Danica meringis pelan saat bahunya bergesekan dengan lengan Bara saat sang lawan menurunkannya, hal itu sontak membuat Bara menatap dengan khawatir.
"Ada apa? Bahumu sakit?" Danica hanya menggelengkan kepalanya.
"Dia terjatuh saat latihan dan tangan kanannya tadi menahan tubuhnya."
Sang dokter jaga setelah mendengar penjelasan Bara pun langsung memeriksa keadaan Danica, tangan ringan sang dokter yang menekan tepat pada bahu kanan Danica pun membuat sang empu meringis.
"Sshhh…"
Sang dokter hanya menganggukkan kepalanya paham lalu menatap Bara dengan lembut.

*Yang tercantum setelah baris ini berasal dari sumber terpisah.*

-- pv_equiv track=rewrite | github.com/anvaavr/retrieval_final_project | my_searching_code.py | title_similarity
-- ===== SOURCE A (Python) =====
-- from collections import Counter, defaultdict
--
-- def title_similarity(D, doc_titles):
--     tuples = D.keys()
--     all_docs = [x[0] for x in tuples]
--     counter = Counter(all_docs)
--     sorted_docs = sorted(counter.keys(), key=lambda x: counter[x], reverse=True)
--
--     ret = []
--     for doc in sorted_docs:
--         if doc in doc_titles:
--             ret.append((doc, doc_titles[doc]))
--         else:
--             ret.append((doc, ''))
--     return ret
-- ===== SOURCE B (Python) =====
-- def title_similarity(D, doc_titles):
--     counts = {}
--     for doc, _rest in D.keys():
--         counts[doc] = counts.get(doc, 0) + 1
--     buckets = {}
--     for doc, c in counts.items():
--         buckets.setdefault(c, []).append(doc)
--     ret = []
--     for c in range(max(buckets, default=0), 0, -1):
--         for doc in buckets.get(c, []):
--             ret.append((doc, doc_titles.get(doc, '')))
--     return ret
-- ===== Notes on version B (the rewrite author's own statement) =====
-- stated objective: alternative
-- what changed: Replaces A's comparison sort of the distinct docs by frequency with a counting/bucket sort: docs are grouped into buckets keyed by their count in first-seen order, and the result is emitted by scanning the counts from the maximum down to 1, which reproduces the stable descending order without ever comparing two docs.
import Mathlib
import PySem

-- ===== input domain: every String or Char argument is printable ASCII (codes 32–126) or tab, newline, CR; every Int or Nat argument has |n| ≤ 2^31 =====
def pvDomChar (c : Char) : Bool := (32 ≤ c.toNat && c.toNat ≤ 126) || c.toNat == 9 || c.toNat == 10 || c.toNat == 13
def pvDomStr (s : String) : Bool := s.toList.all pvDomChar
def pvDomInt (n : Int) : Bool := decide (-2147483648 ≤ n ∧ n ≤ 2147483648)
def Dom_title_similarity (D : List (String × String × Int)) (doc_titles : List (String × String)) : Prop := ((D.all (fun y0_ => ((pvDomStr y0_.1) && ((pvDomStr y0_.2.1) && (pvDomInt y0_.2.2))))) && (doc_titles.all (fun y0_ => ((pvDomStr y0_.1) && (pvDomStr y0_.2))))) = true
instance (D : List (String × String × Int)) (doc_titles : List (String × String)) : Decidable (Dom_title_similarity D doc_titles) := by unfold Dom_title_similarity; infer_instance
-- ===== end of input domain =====

-- B replaces A's comparison sort of the distinct docs by a counting/bucket pass: docs are
-- grouped by frequency in first-seen order and emitted for each count from the maximum down to 1.

-- ===== PORT A =====
-- D is a Python dict keyed by (str, str): its keys are the distinct pairs in first-insertion
-- order (values are never read); doc_titles is a dict built by inserting its pairs in order.
def title_similarity (D : List (String × String × Int)) (doc_titles : List (String × String)) : List (String × String) :=
  let tuples : List (String × String) := PySem.List.dedup (D.map (fun t => (t.1, t.2.1)))
  let all_docs : List String := tuples.map (fun x => x.1)
  let counter : PySem.Dict String Int := PySem.Dict.counter all_docs
  let sorted_docs : List String := PySem.List.sorted counter.keys (fun x => counter.getD x 0) true
  let titles : PySem.Dict String String := doc_titles.foldl (fun d p => d.insert p.1 p.2) PySem.Dict.empty
  sorted_docs.foldl (fun ret doc =>
    if titles.contains doc then ret ++ [(doc, titles.getD doc "")]
    else ret ++ [(doc, "")]) []

-- ===== PORT B =====
-- literal port of Source B: manual count loop, buckets dict keyed by count, descending range pass
def title_similarity_alt (D : List (String × String × Int)) (doc_titles : List (String × String)) : List (String × String) :=
  let keysD : List (String × String) := PySem.List.dedup (D.map (fun t => (t.1, t.2.1)))
  let counts : PySem.Dict String Int :=
    keysD.foldl (fun d t => d.modify t.1 0 (fun n => n + 1)) PySem.Dict.empty
  let buckets : PySem.Dict Int (List String) :=
    counts.items.foldl (fun d p => d.modify p.2 [] (fun l => l ++ [p.1])) PySem.Dict.empty
  let titles : PySem.Dict String String := doc_titles.foldl (fun d p => d.insert p.1 p.2) PySem.Dict.empty
  let maxc : Int := PySem.List.maxD buckets.keys (fun c => c) 0
  (PySem.List.pyRange maxc 0 (-1)).foldl (fun ret c =>
    (buckets.getD c []).foldl (fun ret doc => ret ++ [(doc, titles.getD doc "")]) ret) []

-- ===== PRECONDITION & SPEC =====
def Spec_title_similarity (D : List (String × String × Int)) (doc_titles : List (String × String)) (out : List (String × String)) : Prop := out = title_similarity_alt D doc_titles
instance (D : List (String × String × Int)) (doc_titles : List (String × String)) (out : List (String × String)) : Decidable (Spec_title_similarity D doc_titles out) := by unfold Spec_title_similarity; infer_instance

-- ===== CLAIM (what is proved, stated in full; the proofs are below) =====
def Claim_equal_title_similarity : Prop := ∀ (D : List (String × String × Int)) (doc_titles : List (String × String)), Dom_title_similarity D doc_titles → Spec_title_similarity D doc_titles (title_similarity D doc_titles)

-- ===== LEMMAS AND PROOFS =====

-- insertBy skips a prefix none of whose elements the new element goes before
theorem pv_insertBy_skip {α : Type} (bf : α → α → Bool) (x : α) (l r : List α)
    (h : ∀ y ∈ l, bf x y = false) :
    PySem.List.insertBy bf x (l ++ r) = l ++ PySem.List.insertBy bf x r := by
  induction l with
  | nil => simp
  | cons y t ih =>
    have hy : bf x y = false := h y (by simp)
    simp only [List.cons_append, PySem.List.insertBy, hy, Bool.false_eq_true, if_false]
    exact congrArg (y :: ·) (ih (fun z hz => h z (by simp [hz])))
-- pv_equiv track=rewrite | github.com/cliffpham/algos_dataStructures | algos/magic_square.py | place_num
-- ===== SOURCE A (Python) =====
-- def place_num(nb, spot):
--     x = spot[0]
--     y = spot[1]
--
--     if check_row(nb, x, y, nb[x][y]) or check_col(nb, x, y, nb[x][y]):
--         return True
--
--     options = [1,2,3,4,5,6,7,8,9]
--
--     for option in options:
--         if check_row(nb, x, y, option) or check_col(nb,x, y, option):
--             nb[x][y] = option
--             return True
--
--     return False
--
-- def check_row(nb, x, y, option):
--     temp = nb[x][y]
--     val = 0
--     nb[x][y] = option
--
--     for i in range(len(nb)):
--         val = val + nb[x][i]
--
--     if val == 15:
--         nb[x][y] = temp
--         return True
--
--     nb[x][y] = temp
--     return False
--
-- def check_col(nb, x, y, option):
--     temp = nb[x][y]
--     val = 0
--     nb[x][y] = option
--
--     for i in range(len(nb)):
--         val = val + nb[i][y]
--
--     if val == 15:
--         nb[x][y] = temp
--         return True
--
--     nb[x][y] = temp
--     return False
-- ===== SOURCE B (Python) =====
-- def place_num(nb, spot):
--     x, y = spot
--     cur = nb[x][y]
--     row_p = sum(nb[x]) - cur
--     col_p = sum(nb[i][y] for i in range(len(nb))) - cur
--     if row_p + cur == 15 or col_p + cur == 15:
--         return True
--     for option in range(1, 10):
--         if row_p + option == 15 or col_p + option == 15:
--             nb[x][y] = option
--             return True
--     return False
-- ===== Notes on version B (the rewrite author's own statement) =====
-- stated objective: simpler
-- what changed: B computes the row and column partial sums once and tests each candidate with two additions, instead of A's per-option full row/column re-summation through mutate-and-restore helper scans.
-- outside the precondition, e.g. on place_num([[8, 2]], (0, 1)): A returns False, B returns True
import Mathlib
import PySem

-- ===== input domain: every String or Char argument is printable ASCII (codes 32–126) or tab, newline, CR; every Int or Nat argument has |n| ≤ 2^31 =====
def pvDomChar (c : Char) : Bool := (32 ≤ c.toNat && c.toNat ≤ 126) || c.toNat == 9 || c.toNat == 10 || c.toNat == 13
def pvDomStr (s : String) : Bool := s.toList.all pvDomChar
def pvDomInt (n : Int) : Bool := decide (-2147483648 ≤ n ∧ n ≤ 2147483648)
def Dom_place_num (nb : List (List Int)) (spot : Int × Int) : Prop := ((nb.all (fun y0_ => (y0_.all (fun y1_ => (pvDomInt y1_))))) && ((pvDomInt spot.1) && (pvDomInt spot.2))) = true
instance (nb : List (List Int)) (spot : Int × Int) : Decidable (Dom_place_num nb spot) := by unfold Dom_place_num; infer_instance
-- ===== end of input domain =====

-- B replaces A's per-option full row/column re-summation (with temporary in-place mutation)
-- by two partial sums computed once, then a flat arithmetic test per option (objective: simpler).
-- Both Pythons mutate nb[x][y] identically on the placing path; the equivalence proved here is
-- about the RETURN value.

-- ===== PORT A =====
-- check_row: temp/restore of nb[x][y] is modelled purely: the sum is taken over the grid with
-- the cell set to `option`; the restore is a no-op for the returned Bool.
def check_row (nb : List (List Int)) (x y option : Int) : Bool :=
  let row' := PySem.List.pySetD (PySem.List.pyGetD nb x []) y option
  let nb' := PySem.List.pySetD nb x row'
  let val := (PySem.List.pyRange 0 nb'.length 1).foldl
      (fun acc i => acc + PySem.List.pyGetD (PySem.List.pyGetD nb' x []) i 0) 0
  val == 15

def check_col (nb : List (List Int)) (x y option : Int) : Bool :=
  let row' := PySem.List.pySetD (PySem.List.pyGetD nb x []) y option
  let nb' := PySem.List.pySetD nb x row'
  let val := (PySem.List.pyRange 0 nb'.length 1).foldl
      (fun acc i => acc + PySem.List.pyGetD (PySem.List.pyGetD nb' i []) y 0) 0
  val == 15

def place_num (nb : List (List Int)) (spot : Int × Int) : Bool :=
  let x := spot.1
  let y := spot.2
  let cur := PySem.List.pyGetD (PySem.List.pyGetD nb x []) y 0
  if check_row nb x y cur || check_col nb x y cur then true
  else
    -- for option in options: if …: nb[x][y] = option; return True / return False
    ([1,2,3,4,5,6,7,8,9] : List Int).any (fun option => check_row nb x y option || check_col nb x y option)

-- ===== PORT B =====
def place_num_alt (nb : List (List Int)) (spot : Int × Int) : Bool :=
  let x := spot.1
  let y := spot.2
  let cur := PySem.List.pyGetD (PySem.List.pyGetD nb x []) y 0
  let row_p := (PySem.List.pyGetD nb x []).sum - cur
  let col_p := ((PySem.List.pyRange 0 nb.length 1).map
      (fun i => PySem.List.pyGetD (PySem.List.pyGetD nb i []) y 0)).sum - cur
  if row_p + cur == 15 || col_p + cur == 15 then true
  else (PySem.List.pyRange 1 10 1).any (fun option => row_p + option == 15 || col_p + option == 15)

-- ===== PRECONDITION & SPEC =====
-- Pre_ is the function's natural magic-square domain: a nonempty SQUARE grid with both
-- coordinates valid Python indices (negative wraparound allowed). It excludes ragged /
-- non-square grids on which A still happens to return because every row and column it scans
-- is long enough — there A sums a row prefix that may miss the addressed cell (see cites).
def Pre_place_num (nb : List (List Int)) (spot : Int × Int) : Prop :=
  (∀ r ∈ nb, r.length = nb.length) ∧
  -(nb.length : Int) ≤ spot.1 ∧ spot.1 < nb.length ∧
  -(nb.length : Int) ≤ spot.2 ∧ spot.2 < nb.length

instance (nb : List (List Int)) (spot : Int × Int) : Decidable (Pre_place_num nb spot) := by
  unfold Pre_place_num; infer_instance

def pvWitness_place_num : List (List Int) × (Int × Int) := ([[2, 7, 6], [9, 0, 1], [4, 3, 8]], (1, 1))

def Spec_place_num (nb : List (List Int)) (spot : Int × Int) (out : Bool) : Prop := out = place_num_alt nb spot
instance (nb : List (List Int)) (spot : Int × Int) (out : Bool) : Decidable (Spec_place_num nb spot out) := by unfold Spec_place_num; infer_instance

-- ===== CLAIM (what is proved, stated in full; the proofs are below) =====
def Claim_equal_place_num : Prop := ∀ (nb : List (List Int)) (spot : Int × Int), Dom_place_num nb spot → Pre_place_num nb spot → Spec_place_num nb spot (place_num nb spot)

-- ===== LEMMAS AND PROOFS =====

-- normalised Python index (the k with xs[i] = xs[k], for i in range)
def pvNorm (n : Nat) (i : Int) : Nat := if 0 ≤ i then i.toNat else n - (-i).toNat

theorem pvNorm_lt {n : Nat} {i : Int} (h1 : -(n : Int) ≤ i) (h2 : i < n) : pvNorm n i < n := by
  unfold pvNorm; split_ifs <;> omega

theorem pyIdx?_norm {n : Nat} {i : Int} (h1 : -(n : Int) ≤ i) (h2 : i < n) :
    PySem.List.pyIdx? n i = some (pvNorm n i) := by
  simp only [PySem.List.pyIdx?, pvNorm]
  split_ifs with g1
  · rfl
  · rfl

theorem pyGetD_norm {α : Type} (xs : List α) {i : Int} (d : α)
    (h1 : -(xs.length : Int) ≤ i) (h2 : i < xs.length) :
    PySem.List.pyGetD xs i d = xs.getD (pvNorm xs.length i) d := by
  simp [PySem.List.pyGetD, PySem.List.pyGet?, pyIdx?_norm h1 h2, List.getD]

theorem pySetD_norm {α : Type} (xs : List α) {i : Int} (v : α)
    (h1 : -(xs.length : Int) ≤ i) (h2 : i < xs.length) :
    PySem.List.pySetD xs i v = xs.set (pvNorm xs.length i) v := by
  simp [PySem.List.pySetD, PySem.List.pySet?, pyIdx?_norm h1 h2]

theorem sum_eq_sum_getD (xs : List Int) :
    xs.sum = ∑ k ∈ Finset.range xs.length, xs.getD k 0 := by
  induction xs with
  | nil => simp
  | cons a t ih =>
      rw [List.length_cons, Finset.sum_range_succ']
      simp [ih]
      omega

theorem sum_map_pyRange (g : Int → Int) (n : Nat) :
    ((PySem.List.pyRange 0 (n : Int) 1).map g).sum = ∑ k ∈ Finset.range n, g (k : Int) := by
  induction n with
  | zero => simp
  | succ m ih =>
      rw [show ((m + 1 : Nat) : Int) = (m : Int) + 1 by push_cast; ring]
      rw [PySem.List.pyRange_one_succ_right (by positivity : (0:Int) ≤ (m:Int))]
      simp [ih, Finset.sum_range_succ]

theorem foldl_pyRange_sum (g : Int → Int) (n : Nat) :
    (PySem.List.pyRange 0 (n : Int) 1).foldl (fun acc i => acc + g i) 0
      = ∑ k ∈ Finset.range n, g (k : Int) := by
  simp [PySem.List.foldl_add, sum_map_pyRange]

theorem sum_update (n Y : Nat) (hY : Y < n) (f : Nat → Int) (v : Int) :
    (∑ k ∈ Finset.range n, (if k = Y then v else f k))
      = (∑ k ∈ Finset.range n, f k) + v - f Y := by
  have h : ∀ k, (if k = Y then v else f k) = f k + (if k = Y then v - f Y else 0) := by
    intro k; split_ifs with h <;> simp [h]
  simp only [h, Finset.sum_add_distrib, Finset.sum_ite_eq' (Finset.range n) Y,
    Finset.mem_range.mpr hY, if_pos]
  ring

theorem getD_set_int (xs : List Int) (i k : Nat) (v : Int) (hi : i < xs.length) :
    (xs.set i v).getD k 0 = if k = i then v else xs.getD k 0 := by
  rw [List.getD_eq_getElem?_getD, List.getD_eq_getElem?_getD, List.getElem?_set]
  by_cases h1 : i = k
  · subst h1; simp [hi]
  · have h2 : ¬ k = i := fun h => h1 h.symm
    simp [h1, h2]

-- the canonical values both programs' tests reduce to
theorem check_row_eq (nb : List (List Int)) (x y : Int)
    (hsq : ∀ r ∈ nb, r.length = nb.length)
    (hx1 : -(nb.length : Int) ≤ x) (hx2 : x < nb.length)
    (hy1 : -(nb.length : Int) ≤ y) (hy2 : y < nb.length) (v : Int) :
    check_row nb x y v
      = ((nb.getD (pvNorm nb.length x) []).sum
          - (nb.getD (pvNorm nb.length x) []).getD (pvNorm nb.length y) 0 + v == 15) := by
  set n := nb.length with hn
  set X := pvNorm n x with hX
  set Y := pvNorm n y with hY
  have hXn : X < n := pvNorm_lt hx1 hx2
  have hYn : Y < n := pvNorm_lt hy1 hy2
  have hrow_mem : nb.getD X [] ∈ nb := by
    rw [List.getD_eq_getElem?_getD, List.getElem?_eq_getElem hXn]
    exact List.getElem_mem _
  set row := nb.getD X [] with hrow
  have hrlen : row.length = n := hsq _ hrow_mem
  simp only [check_row]
  rw [pyGetD_norm nb [] hx1 hx2, ← hrow,
    pySetD_norm row v (by rw [hrlen]; exact hy1) (by rw [hrlen]; exact hy2), hrlen, ← hY,
    pySetD_norm nb ((row.set Y v)) hx1 hx2, ← hX]
  have hlen' : (nb.set X (row.set Y v)).length = n := by simp [hn]
  rw [hlen',
    pyGetD_norm (nb.set X (row.set Y v)) [] (by rw [hlen']; exact hx1) (by rw [hlen']; exact hx2),
    hlen', ← hX]
  have hget' : (nb.set X (row.set Y v)).getD X [] = row.set Y v := by
    rw [List.getD_eq_getElem?_getD, List.getElem?_set_self (by omega)]; rfl
  rw [hget', foldl_pyRange_sum (fun i => PySem.List.pyGetD (row.set Y v) i 0) n]
  have hterm : ∀ k ∈ Finset.range n, PySem.List.pyGetD (row.set Y v) (k : Int) 0
      = (if k = Y then v else row.getD k 0) := by
    intro k hk
    rw [PySem.List.pyGetD_natCast, getD_set_int row Y k v (by omega)]
  rw [Finset.sum_congr rfl hterm, sum_update n Y hYn (fun k => row.getD k 0) v,
    sum_eq_sum_getD row, hrlen]
  have e : (∑ k ∈ Finset.range n, row.getD k 0) + v - row.getD Y 0
      = (∑ k ∈ Finset.range n, row.getD k 0) - row.getD Y 0 + v := by ring
  rw [e]

theorem check_col_eq (nb : List (List Int)) (x y : Int)
    (hsq : ∀ r ∈ nb, r.length = nb.length)
    (hx1 : -(nb.length : Int) ≤ x) (hx2 : x < nb.length)
    (hy1 : -(nb.length : Int) ≤ y) (hy2 : y < nb.length) (v : Int) :
    check_col nb x y v
      = ((∑ k ∈ Finset.range nb.length, (nb.getD k []).getD (pvNorm nb.length y) 0)
          - (nb.getD (pvNorm nb.length x) []).getD (pvNorm nb.length y) 0 + v == 15) := by
  set n := nb.length with hn
  set X := pvNorm n x with hX
  set Y := pvNorm n y with hY
  have hXn : X < n := pvNorm_lt hx1 hx2
  have hYn : Y < n := pvNorm_lt hy1 hy2
  have hrow_mem : nb.getD X [] ∈ nb := by
    rw [List.getD_eq_getElem?_getD, List.getElem?_eq_getElem hXn]
    exact List.getElem_mem _
  set row := nb.getD X [] with hrow
  have hrlen : row.length = n := hsq _ hrow_mem
  simp only [check_col]
  rw [pyGetD_norm nb [] hx1 hx2, ← hrow,
    pySetD_norm row v (by rw [hrlen]; exact hy1) (by rw [hrlen]; exact hy2), hrlen, ← hY,
    pySetD_norm nb ((row.set Y v)) hx1 hx2, ← hX]
  have hlen' : (nb.set X (row.set Y v)).length = n := by simp [hn]
  rw [hlen', foldl_pyRange_sum
    (fun i => PySem.List.pyGetD (PySem.List.pyGetD (nb.set X (row.set Y v)) i []) y 0) n]
  have hterm : ∀ k ∈ Finset.range n,
      PySem.List.pyGetD (PySem.List.pyGetD (nb.set X (row.set Y v)) (k : Int) []) y 0
      = (if k = X then v else (nb.getD k []).getD Y 0) := by
    intro k hk
    have hkn : k < n := Finset.mem_range.mp hk
    rw [PySem.List.pyGetD_natCast]
    have hgd : (nb.set X (row.set Y v)).getD k [] = if k = X then row.set Y v else nb.getD k [] := by
      by_cases hkX : k = X
      · subst hkX
        rw [List.getD_eq_getElem?_getD, List.getElem?_set_self (by omega), if_pos rfl]; rfl
      · rw [List.getD_eq_getElem?_getD, List.getElem?_set_ne (by omega), if_neg hkX,
          List.getD_eq_getElem?_getD]
    rw [hgd]
    by_cases hkX : k = X
    · rw [if_pos hkX, if_pos hkX]
      have hl : (row.set Y v).length = n := by simp [hrlen]
      rw [pyGetD_norm (row.set Y v) 0 (by rw [hl]; exact hy1) (by rw [hl]; exact hy2), hl, ← hY,
        getD_set_int row Y Y v (by omega), if_pos rfl]
    · rw [if_neg hkX, if_neg hkX]
      have hmem : nb.getD k [] ∈ nb := by
        rw [List.getD_eq_getElem?_getD, List.getElem?_eq_getElem hkn]
        exact List.getElem_mem _
      have hl : (nb.getD k []).length = n := hsq _ hmem
      rw [pyGetD_norm (nb.getD k []) 0 (by rw [hl]; exact hy1) (by rw [hl]; exact hy2), hl, ← hY]
  rw [Finset.sum_congr rfl hterm,
    sum_update n X hXn (fun k => (nb.getD k []).getD Y 0) v, ← hrow]
  have e : (∑ k ∈ Finset.range n, (nb.getD k []).getD Y 0) + v - row.getD Y 0
      = (∑ k ∈ Finset.range n, (nb.getD k []).getD Y 0) - row.getD Y 0 + v := by ring
  rw [e]

-- ===== VERDICT (by name: the statement is the Claim_ definition above) =====
theorem place_num_spec : Claim_equal_place_num := by
  intro nb spot _hdom hpre
  obtain ⟨hsq, hx1, hx2, hy1, hy2⟩ := hpre
  unfold Spec_place_num
  simp only [place_num, place_num_alt]
  set n := nb.length with hn
  set X := pvNorm n spot.1 with hX
  set Y := pvNorm n spot.2 with hY
  have hXn : X < n := pvNorm_lt hx1 hx2
  have hYn : Y < n := pvNorm_lt hy1 hy2
  have hrow_mem : nb.getD X [] ∈ nb := by
    rw [List.getD_eq_getElem?_getD, List.getElem?_eq_getElem hXn]
    exact List.getElem_mem _
  have hrlen : (nb.getD X []).length = n := hsq _ hrow_mem
  -- cur on both sides is the canonical cell value
  have hcur : PySem.List.pyGetD (nb.getD X []) spot.2 0 = (nb.getD X []).getD Y 0 := by
    rw [pyGetD_norm (nb.getD X []) 0 (by rw [hrlen]; exact hy1) (by rw [hrlen]; exact hy2),
      hrlen, ← hY]
  -- B's column partial sum is the canonical column sum
  have hcol : ((PySem.List.pyRange 0 (n : Int) 1).map
      (fun i => PySem.List.pyGetD (PySem.List.pyGetD nb i []) spot.2 0)).sum
      = ∑ k ∈ Finset.range n, (nb.getD k []).getD Y 0 := by
    rw [sum_map_pyRange]
    refine Finset.sum_congr rfl fun k hk => ?_
    have hkn : k < n := Finset.mem_range.mp hk
    have hmem : nb.getD k [] ∈ nb := by
      rw [List.getD_eq_getElem?_getD, List.getElem?_eq_getElem hkn]
      exact List.getElem_mem _
    have hl : (nb.getD k []).length = n := hsq _ hmem
    rw [PySem.List.pyGetD_natCast,
      pyGetD_norm (nb.getD k []) 0 (by rw [hl]; exact hy1) (by rw [hl]; exact hy2), hl, ← hY]
  have hrowsum : PySem.List.pyGetD nb spot.1 [] = nb.getD X [] := by
    rw [pyGetD_norm nb [] hx1 hx2, ← hX]
  have hRange : PySem.List.pyRange 1 10 1 = ([1,2,3,4,5,6,7,8,9] : List Int) := by decide
  simp only [check_row_eq nb spot.1 spot.2 hsq hx1 hx2 hy1 hy2,
    check_col_eq nb spot.1 spot.2 hsq hx1 hx2 hy1 hy2,
    hrowsum, hcur, hcol, hRange, ← hn, ← hX, ← hY]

"Pulang sekolah segera bawa dia kerumah sakit untuk melakukan pemeriksaan pada bahu kanannya, karena sepertinya bahu kanannya cedera karena tekanan saat terjatuh jadi untuk menghindari hal yang tidak diinginkan periksakan lebih lanjut."
"Terimakasih dok."
Bara mengangguk mengerti lalu sang dokter melangkah pergi menuju mejanya, Danica pun langsung bangun dari tidurnya berniat untuk kembali ke kelas.
"Mau kemana?"
"Ke kelas."
"Bisa berjalan sendiri?"
"Yang sakit tangan ku Bar bukan kakiku."
Danica langsung berjalan mendahului, Bara pun langsung menyusul langkah Danica. Sampai di persimpangan pun keduanya berpisah menuju ke kelas masing masing, Danica yang naik keatas dengan Bara yang masih berjalan lurus.
Danica sempat menghembuskan nafasnya pelan sebelum masuk kedalam kelasnya, ia pun menatap heran saat tidak ada guru pengajarnya. Laras teman sekelasnya yang pertama kali menyadari kehadiran Danica pun langsung menatap bingung.
"Danica? Katanya sakit?"
Danica hanya acuh tak acuh dengan pertanyaan temannya itu, ia bahkan langsung duduk dibangkunya tanpa memperdulikan tatapan Raula.
"Kau baik baik saja?"
Danica menelan ludahnya dengan pelan saat melihat tatapan Khawatir dari Raula, ia pun tersenyum tipis karena merasa begitu asing dengan tatapan itu sejak batas yang mereka bangun masing masing.
"Aku baik baik saja. Ada tugas apa dari Bu Laila?"
"Kerjakan ini. Tulis saja tidak apa apa."
Danica langsung mengembalikan buku Raula yang diberikan padanya sembari tersenyum, hal itu pun sontak membuat Raula menatap dengan bingung.
"Tidak perlu La, halaman berapa? Biar aku kerjakan sendiri saja."
"Halaman 65, kerjakan hanya isiannya saja."
"Terimakasih."
Danica mulai mengerjakan soal dengan tenang namun saat mengangkat tangan kanannya itu terasa sedikit ngilu membuatnya sedikit meringis. Danica pun menghembuskan nafasnya pelan lalu kembali menulis.